» Data to process:
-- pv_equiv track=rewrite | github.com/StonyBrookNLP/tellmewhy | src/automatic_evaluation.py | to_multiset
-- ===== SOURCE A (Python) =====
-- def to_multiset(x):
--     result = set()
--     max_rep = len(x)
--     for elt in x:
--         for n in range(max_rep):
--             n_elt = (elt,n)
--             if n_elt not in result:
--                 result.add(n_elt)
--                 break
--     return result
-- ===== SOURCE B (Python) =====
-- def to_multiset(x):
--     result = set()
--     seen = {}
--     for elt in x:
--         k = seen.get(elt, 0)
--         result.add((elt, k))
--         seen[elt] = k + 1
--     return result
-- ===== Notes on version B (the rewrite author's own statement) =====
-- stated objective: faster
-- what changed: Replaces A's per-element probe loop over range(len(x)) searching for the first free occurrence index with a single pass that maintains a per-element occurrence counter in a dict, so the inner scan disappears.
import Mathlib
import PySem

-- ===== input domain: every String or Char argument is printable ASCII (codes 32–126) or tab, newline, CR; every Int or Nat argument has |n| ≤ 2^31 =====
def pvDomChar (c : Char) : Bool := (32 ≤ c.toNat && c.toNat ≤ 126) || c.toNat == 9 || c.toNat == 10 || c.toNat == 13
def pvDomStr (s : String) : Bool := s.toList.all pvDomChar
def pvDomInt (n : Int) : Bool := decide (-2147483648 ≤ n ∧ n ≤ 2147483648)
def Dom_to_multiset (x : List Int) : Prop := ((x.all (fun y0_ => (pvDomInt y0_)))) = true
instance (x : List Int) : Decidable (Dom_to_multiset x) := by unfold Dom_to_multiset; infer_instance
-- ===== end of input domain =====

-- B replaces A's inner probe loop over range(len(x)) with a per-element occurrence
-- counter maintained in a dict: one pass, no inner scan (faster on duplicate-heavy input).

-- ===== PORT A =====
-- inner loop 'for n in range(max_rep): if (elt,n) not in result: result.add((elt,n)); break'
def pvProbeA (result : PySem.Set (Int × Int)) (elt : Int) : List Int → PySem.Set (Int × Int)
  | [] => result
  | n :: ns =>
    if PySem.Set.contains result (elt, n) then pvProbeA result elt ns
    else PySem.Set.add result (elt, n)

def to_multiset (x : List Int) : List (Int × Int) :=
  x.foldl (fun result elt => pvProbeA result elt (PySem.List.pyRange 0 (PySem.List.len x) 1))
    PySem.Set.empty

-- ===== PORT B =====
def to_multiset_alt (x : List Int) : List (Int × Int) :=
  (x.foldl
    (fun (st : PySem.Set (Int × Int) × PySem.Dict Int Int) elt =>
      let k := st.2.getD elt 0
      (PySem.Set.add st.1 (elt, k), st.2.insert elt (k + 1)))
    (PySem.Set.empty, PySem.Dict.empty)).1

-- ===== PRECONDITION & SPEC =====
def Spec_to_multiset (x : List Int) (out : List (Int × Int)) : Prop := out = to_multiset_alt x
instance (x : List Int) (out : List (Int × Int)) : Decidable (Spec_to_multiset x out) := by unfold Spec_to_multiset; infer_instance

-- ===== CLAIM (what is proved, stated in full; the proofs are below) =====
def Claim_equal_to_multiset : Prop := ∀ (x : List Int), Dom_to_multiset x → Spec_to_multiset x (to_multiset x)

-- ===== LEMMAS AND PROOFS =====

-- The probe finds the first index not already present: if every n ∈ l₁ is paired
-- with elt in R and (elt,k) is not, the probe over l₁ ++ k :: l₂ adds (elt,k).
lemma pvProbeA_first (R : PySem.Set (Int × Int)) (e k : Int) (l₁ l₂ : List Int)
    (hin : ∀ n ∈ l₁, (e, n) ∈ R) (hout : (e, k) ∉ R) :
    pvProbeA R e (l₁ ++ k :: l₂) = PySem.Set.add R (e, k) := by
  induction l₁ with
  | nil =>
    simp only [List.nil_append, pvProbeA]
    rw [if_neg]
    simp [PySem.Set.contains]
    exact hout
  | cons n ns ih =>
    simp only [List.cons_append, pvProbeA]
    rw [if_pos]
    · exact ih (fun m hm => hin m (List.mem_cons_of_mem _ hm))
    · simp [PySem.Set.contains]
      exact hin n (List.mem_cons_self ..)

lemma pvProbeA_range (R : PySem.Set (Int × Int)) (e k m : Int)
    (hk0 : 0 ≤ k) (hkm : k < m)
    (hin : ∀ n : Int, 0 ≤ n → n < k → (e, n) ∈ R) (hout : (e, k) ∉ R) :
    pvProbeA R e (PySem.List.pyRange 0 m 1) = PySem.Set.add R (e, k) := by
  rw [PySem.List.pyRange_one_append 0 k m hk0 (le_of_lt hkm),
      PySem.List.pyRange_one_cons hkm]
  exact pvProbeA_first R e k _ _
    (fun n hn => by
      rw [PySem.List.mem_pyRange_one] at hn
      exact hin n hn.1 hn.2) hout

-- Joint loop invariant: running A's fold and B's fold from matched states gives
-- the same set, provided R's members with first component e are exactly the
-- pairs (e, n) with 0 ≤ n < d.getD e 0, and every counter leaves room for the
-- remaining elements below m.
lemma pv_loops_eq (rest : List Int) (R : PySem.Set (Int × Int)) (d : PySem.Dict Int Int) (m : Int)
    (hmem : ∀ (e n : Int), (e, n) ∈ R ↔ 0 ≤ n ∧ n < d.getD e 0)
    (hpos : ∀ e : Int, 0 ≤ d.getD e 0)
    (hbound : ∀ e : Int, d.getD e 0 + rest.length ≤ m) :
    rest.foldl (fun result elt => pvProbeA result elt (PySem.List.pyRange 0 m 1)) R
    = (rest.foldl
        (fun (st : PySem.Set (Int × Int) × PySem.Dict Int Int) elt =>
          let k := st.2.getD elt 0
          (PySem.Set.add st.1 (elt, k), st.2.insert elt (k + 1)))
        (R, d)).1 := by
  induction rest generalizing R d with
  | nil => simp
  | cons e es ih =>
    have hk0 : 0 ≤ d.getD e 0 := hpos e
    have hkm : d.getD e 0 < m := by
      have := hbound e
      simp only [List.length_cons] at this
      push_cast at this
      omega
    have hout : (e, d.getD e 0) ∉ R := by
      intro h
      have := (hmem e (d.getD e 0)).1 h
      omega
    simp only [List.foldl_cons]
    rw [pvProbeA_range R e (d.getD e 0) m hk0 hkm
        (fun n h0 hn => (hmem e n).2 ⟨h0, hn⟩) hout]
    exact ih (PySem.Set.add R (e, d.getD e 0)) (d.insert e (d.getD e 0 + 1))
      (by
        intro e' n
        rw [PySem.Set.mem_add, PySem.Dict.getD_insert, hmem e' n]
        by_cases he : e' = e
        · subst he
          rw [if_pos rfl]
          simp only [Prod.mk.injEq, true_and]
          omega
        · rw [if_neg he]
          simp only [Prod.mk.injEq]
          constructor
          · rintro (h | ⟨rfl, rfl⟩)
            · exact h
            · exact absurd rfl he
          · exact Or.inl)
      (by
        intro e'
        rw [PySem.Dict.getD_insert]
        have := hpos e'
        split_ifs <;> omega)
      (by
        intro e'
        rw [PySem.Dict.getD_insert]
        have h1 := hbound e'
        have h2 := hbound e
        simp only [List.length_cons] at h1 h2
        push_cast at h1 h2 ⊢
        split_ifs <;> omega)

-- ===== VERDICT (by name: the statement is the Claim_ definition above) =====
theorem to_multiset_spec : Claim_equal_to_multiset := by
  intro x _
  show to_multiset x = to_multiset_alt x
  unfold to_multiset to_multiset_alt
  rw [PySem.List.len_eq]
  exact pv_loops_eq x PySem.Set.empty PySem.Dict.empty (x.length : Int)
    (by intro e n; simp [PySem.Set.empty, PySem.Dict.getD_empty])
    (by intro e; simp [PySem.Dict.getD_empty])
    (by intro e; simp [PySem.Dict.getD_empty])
* * *
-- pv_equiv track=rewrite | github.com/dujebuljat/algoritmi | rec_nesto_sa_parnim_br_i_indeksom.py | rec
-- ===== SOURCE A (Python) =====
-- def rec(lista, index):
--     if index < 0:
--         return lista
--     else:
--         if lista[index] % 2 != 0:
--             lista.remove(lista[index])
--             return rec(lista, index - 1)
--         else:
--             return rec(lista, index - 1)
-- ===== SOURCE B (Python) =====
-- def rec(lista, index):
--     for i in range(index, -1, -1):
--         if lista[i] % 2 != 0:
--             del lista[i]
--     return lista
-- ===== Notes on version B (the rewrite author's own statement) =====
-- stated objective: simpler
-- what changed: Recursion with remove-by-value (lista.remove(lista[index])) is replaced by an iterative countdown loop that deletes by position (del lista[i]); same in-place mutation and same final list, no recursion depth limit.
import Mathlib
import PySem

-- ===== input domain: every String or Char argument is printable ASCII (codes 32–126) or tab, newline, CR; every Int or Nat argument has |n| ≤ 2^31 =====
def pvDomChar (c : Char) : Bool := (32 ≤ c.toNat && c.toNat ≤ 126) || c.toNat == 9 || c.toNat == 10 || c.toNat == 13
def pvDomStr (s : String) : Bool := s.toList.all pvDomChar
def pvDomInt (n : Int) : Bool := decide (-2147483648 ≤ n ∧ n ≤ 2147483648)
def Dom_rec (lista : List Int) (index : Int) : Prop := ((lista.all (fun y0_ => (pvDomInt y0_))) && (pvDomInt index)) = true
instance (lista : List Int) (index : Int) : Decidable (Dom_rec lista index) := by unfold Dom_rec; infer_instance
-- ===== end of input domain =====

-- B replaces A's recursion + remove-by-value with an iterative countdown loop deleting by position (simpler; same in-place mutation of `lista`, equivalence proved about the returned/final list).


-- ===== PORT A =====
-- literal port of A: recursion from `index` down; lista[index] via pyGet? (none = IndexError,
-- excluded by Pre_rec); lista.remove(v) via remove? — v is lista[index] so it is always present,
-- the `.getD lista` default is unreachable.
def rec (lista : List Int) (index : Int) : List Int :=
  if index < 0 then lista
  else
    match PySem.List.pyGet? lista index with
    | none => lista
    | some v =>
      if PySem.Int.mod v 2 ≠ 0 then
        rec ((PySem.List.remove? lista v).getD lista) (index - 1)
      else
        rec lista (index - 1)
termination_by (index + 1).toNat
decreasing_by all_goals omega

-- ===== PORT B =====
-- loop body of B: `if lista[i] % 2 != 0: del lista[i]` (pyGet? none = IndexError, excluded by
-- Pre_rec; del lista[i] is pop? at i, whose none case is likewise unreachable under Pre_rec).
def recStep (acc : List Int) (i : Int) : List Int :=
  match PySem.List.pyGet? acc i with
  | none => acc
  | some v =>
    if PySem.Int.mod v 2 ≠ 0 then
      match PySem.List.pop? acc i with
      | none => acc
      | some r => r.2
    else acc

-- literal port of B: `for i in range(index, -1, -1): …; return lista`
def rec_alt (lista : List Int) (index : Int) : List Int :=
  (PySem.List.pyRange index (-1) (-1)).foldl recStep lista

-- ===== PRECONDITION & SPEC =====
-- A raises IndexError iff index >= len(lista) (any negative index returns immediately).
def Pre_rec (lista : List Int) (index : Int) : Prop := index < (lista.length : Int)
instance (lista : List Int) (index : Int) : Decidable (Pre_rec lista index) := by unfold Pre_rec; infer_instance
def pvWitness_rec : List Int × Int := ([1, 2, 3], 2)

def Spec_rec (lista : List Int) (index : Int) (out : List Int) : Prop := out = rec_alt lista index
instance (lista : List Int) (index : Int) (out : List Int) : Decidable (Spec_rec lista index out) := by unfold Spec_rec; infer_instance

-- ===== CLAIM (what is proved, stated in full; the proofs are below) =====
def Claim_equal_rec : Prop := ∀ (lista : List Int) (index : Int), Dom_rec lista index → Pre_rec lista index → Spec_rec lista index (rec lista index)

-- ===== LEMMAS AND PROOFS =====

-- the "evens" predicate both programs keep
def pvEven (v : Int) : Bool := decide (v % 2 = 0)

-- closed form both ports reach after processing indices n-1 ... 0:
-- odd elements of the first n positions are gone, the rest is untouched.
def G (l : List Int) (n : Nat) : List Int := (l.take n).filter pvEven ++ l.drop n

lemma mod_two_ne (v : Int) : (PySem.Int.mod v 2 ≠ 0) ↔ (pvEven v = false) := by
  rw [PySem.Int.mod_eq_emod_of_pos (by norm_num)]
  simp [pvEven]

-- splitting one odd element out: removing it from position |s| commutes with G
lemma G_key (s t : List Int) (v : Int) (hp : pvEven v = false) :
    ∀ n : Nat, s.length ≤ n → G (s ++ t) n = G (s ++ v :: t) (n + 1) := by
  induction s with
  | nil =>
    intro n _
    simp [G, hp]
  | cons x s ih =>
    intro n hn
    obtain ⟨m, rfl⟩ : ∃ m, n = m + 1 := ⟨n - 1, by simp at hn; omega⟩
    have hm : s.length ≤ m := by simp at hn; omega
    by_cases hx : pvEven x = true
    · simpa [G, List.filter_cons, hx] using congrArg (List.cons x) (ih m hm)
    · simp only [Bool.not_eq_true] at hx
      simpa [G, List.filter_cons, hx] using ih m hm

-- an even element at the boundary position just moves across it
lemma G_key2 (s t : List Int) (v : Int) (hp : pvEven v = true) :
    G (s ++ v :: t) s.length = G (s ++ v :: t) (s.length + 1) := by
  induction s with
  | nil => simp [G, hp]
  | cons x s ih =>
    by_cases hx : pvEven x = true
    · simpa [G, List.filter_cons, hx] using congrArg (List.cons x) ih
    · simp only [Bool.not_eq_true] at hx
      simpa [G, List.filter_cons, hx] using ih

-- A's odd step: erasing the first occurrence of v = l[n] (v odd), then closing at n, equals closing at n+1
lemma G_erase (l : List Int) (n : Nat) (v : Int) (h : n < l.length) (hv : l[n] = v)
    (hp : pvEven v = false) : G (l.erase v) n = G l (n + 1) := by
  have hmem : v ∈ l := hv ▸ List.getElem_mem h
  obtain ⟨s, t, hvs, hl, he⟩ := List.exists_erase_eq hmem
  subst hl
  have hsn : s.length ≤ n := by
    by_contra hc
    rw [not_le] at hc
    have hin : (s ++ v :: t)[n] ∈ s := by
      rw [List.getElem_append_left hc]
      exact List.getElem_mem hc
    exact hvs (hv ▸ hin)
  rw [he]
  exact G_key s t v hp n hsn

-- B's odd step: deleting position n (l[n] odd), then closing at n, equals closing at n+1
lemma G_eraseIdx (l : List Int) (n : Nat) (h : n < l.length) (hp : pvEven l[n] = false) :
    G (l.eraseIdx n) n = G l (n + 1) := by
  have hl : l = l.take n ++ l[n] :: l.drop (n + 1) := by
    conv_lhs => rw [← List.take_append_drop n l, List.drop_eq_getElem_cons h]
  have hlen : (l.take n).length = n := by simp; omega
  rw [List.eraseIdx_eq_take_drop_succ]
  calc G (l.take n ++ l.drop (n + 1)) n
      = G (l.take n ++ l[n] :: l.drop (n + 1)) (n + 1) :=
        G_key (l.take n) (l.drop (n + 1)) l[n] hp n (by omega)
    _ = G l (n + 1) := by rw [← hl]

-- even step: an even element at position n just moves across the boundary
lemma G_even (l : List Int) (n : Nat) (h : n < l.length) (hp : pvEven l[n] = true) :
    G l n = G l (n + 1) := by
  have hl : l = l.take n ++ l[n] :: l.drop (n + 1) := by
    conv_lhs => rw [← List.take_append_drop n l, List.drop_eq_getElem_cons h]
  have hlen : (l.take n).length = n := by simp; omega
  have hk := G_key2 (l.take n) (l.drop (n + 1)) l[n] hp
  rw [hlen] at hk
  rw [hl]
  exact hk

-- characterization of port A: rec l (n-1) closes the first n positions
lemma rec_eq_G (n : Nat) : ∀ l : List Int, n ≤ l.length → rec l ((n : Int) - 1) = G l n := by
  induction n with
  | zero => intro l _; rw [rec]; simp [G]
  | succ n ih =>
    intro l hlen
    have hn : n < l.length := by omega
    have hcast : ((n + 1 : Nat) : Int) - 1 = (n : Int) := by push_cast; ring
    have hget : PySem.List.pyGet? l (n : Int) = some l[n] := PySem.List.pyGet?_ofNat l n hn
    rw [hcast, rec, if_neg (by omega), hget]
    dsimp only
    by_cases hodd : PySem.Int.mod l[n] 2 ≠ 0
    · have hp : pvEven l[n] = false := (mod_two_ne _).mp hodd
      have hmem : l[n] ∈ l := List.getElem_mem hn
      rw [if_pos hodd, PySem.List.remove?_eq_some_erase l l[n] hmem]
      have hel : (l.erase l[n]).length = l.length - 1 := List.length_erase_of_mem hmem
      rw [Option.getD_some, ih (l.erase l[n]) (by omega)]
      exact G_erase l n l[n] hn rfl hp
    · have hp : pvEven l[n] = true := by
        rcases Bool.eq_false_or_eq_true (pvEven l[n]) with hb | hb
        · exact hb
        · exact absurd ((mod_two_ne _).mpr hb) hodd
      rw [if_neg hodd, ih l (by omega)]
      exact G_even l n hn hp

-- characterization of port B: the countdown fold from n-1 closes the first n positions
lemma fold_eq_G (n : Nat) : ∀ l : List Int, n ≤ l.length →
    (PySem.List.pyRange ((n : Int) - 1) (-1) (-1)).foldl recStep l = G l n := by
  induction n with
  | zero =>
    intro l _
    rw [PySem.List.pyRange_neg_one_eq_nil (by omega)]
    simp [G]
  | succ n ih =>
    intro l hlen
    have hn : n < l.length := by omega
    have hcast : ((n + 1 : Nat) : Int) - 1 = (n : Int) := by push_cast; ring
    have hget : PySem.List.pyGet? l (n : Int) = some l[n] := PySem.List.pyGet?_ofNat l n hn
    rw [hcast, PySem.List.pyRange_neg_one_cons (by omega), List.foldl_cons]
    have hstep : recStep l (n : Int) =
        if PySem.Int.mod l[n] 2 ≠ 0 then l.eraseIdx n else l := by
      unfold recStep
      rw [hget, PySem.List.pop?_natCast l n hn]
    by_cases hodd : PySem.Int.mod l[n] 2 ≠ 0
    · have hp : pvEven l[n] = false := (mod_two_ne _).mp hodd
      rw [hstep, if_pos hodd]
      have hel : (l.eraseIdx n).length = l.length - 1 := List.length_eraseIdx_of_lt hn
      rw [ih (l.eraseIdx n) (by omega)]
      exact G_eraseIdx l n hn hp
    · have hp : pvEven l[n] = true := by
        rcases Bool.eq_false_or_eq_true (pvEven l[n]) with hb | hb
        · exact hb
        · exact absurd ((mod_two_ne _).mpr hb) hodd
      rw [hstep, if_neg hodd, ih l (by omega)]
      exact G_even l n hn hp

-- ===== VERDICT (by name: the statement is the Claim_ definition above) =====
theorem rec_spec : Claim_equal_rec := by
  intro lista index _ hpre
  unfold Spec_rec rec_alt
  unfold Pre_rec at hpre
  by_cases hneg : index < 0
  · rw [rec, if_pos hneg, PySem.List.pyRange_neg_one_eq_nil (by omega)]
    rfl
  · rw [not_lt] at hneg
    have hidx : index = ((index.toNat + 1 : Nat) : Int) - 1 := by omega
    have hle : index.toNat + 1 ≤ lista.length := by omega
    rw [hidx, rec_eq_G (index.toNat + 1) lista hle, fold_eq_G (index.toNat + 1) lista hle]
==
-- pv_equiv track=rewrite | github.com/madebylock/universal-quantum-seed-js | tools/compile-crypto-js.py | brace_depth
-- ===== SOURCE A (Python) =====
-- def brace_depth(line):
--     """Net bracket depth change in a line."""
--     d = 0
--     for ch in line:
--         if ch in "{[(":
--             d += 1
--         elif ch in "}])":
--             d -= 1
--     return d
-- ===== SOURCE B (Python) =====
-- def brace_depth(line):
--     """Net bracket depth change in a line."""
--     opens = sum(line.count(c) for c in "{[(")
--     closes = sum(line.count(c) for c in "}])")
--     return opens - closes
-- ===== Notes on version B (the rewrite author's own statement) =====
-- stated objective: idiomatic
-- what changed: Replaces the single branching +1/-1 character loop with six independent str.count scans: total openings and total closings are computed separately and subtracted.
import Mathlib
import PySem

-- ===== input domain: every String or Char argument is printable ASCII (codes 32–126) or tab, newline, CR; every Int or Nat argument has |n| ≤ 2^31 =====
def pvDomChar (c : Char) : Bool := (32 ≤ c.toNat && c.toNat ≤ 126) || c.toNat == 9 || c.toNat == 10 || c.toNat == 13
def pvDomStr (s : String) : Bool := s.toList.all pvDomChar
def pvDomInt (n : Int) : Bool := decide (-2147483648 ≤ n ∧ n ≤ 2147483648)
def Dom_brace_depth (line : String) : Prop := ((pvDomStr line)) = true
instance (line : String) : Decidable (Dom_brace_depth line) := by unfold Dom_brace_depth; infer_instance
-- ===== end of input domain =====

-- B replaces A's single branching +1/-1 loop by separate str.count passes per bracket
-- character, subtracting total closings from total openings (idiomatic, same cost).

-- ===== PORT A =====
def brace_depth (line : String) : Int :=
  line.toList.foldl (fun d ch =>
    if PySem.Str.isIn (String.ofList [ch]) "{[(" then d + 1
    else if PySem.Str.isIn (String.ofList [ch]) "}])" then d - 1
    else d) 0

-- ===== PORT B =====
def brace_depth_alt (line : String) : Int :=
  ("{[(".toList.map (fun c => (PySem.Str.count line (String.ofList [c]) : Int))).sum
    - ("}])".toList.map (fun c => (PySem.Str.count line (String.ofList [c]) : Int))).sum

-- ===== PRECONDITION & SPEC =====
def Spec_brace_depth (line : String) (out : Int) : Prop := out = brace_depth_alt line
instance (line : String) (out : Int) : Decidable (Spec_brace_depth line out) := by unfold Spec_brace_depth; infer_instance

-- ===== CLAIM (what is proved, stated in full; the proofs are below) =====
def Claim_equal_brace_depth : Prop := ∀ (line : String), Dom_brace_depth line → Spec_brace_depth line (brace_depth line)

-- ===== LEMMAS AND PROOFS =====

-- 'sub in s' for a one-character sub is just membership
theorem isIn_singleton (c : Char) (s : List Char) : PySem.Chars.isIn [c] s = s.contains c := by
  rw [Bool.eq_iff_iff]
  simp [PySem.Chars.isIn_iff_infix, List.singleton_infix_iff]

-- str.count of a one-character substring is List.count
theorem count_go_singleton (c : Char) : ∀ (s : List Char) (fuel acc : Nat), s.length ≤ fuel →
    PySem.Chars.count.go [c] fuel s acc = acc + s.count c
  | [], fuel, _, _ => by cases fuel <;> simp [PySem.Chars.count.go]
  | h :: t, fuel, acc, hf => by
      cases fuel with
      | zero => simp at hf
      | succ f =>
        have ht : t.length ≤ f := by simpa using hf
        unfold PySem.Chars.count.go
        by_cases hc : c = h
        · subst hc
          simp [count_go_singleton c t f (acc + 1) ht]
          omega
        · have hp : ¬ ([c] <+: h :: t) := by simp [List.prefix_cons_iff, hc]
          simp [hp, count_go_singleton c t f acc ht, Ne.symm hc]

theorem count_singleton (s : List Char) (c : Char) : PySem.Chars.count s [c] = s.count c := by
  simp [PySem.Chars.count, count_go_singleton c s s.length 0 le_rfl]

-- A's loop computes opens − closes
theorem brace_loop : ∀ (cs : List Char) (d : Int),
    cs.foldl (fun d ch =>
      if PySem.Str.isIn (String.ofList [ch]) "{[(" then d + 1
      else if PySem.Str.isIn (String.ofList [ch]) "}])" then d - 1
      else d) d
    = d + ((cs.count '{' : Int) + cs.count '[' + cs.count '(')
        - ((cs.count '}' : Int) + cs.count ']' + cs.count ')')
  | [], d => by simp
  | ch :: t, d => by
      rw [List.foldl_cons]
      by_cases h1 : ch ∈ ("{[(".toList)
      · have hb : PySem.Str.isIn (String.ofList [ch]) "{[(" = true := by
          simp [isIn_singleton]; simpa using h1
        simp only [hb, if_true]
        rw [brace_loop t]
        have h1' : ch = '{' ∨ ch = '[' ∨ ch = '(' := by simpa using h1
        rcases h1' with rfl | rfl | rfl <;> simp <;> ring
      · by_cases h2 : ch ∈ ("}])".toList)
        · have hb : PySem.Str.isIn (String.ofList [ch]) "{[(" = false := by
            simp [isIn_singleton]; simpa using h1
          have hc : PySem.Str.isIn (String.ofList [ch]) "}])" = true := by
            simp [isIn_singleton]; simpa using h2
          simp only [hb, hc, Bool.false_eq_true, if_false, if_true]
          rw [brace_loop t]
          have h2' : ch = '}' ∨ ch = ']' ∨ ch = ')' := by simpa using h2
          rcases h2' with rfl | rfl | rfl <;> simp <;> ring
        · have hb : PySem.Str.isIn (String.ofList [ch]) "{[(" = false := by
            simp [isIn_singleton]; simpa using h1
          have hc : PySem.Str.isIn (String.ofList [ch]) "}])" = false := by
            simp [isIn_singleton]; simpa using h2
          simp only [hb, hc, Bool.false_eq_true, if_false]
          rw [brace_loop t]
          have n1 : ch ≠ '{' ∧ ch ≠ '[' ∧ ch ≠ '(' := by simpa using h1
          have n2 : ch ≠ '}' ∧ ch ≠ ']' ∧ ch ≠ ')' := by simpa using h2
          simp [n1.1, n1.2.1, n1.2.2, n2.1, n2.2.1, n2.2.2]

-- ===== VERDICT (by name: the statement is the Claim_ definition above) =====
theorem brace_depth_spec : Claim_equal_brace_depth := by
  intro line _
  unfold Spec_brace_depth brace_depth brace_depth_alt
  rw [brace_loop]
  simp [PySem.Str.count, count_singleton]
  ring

» Problem description: Take every line from the listing above that includes the word "hmem" and copy it.

» Exercise output:
    (hmem : ∀ (e n : Int), (e, n) ∈ R ↔ 0 ≤ n ∧ n < d.getD e 0)
      have := (hmem e (d.getD e 0)).1 h
        (fun n h0 hn => (hmem e n).2 ⟨h0, hn⟩) hout]
        rw [PySem.Set.mem_add, PySem.Dict.getD_insert, hmem e' n]
  have hmem : v ∈ l := hv ▸ List.getElem_mem h
  obtain ⟨s, t, hvs, hl, he⟩ := List.exists_erase_eq hmem
      have hmem : l[n] ∈ l := List.getElem_mem hn
      rw [if_pos hodd, PySem.List.remove?_eq_some_erase l l[n] hmem]
      have hel : (l.erase l[n]).length = l.length - 1 := List.length_erase_of_mem hmem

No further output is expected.